### WHAT NEEDS TO BE DONE:
Looking at the data below, count the lines that contain the string "pyGetD". Write only the total.

### THE RECORDS:
━━━

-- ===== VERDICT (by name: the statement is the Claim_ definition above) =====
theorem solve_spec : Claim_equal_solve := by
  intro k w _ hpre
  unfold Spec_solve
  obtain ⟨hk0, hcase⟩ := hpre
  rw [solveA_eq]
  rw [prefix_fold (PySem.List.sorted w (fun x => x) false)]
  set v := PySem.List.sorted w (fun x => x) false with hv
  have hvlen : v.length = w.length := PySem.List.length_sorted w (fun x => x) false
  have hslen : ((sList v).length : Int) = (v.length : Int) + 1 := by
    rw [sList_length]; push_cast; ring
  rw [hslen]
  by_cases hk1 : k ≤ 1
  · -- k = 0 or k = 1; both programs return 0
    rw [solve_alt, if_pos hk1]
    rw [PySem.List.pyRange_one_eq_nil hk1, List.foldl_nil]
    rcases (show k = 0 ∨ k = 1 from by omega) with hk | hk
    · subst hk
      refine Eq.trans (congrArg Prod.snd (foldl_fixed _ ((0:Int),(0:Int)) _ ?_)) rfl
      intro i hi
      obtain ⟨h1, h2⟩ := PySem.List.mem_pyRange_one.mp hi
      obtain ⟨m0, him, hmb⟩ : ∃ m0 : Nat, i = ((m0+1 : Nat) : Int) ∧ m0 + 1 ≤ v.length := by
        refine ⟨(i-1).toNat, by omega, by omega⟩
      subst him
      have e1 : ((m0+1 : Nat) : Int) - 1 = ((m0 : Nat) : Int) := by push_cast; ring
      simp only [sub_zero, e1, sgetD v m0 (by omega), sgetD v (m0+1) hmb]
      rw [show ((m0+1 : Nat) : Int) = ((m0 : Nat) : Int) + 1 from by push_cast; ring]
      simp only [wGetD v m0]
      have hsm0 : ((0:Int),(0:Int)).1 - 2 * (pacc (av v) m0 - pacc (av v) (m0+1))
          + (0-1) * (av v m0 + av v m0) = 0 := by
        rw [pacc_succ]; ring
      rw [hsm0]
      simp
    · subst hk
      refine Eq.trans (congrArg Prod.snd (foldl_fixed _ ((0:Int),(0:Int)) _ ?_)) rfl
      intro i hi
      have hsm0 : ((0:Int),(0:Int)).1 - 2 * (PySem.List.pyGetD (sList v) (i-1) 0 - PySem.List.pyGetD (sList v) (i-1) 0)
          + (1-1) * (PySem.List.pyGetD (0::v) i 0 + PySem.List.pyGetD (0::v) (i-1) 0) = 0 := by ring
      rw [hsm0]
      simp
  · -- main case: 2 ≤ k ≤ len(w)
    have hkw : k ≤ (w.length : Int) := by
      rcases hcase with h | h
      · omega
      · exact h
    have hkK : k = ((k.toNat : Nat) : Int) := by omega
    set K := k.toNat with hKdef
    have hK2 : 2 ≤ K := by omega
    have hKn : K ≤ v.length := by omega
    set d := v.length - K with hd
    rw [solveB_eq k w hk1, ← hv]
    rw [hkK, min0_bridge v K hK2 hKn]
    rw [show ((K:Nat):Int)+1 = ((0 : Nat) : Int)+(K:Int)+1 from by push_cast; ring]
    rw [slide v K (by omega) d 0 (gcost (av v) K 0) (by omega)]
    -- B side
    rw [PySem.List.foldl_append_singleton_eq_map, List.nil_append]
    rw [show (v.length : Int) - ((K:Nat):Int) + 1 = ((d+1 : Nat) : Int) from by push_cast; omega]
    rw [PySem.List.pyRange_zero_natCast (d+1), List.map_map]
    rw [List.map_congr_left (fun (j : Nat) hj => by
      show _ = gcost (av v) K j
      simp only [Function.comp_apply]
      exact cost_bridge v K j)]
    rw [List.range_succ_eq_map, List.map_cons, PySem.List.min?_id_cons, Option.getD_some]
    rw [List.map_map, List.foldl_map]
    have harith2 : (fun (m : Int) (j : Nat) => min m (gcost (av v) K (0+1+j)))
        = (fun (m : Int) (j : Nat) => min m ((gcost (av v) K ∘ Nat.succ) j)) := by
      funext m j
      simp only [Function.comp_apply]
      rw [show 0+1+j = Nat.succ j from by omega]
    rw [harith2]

━━━

### SOLUTION TO THE EXERCISE:
2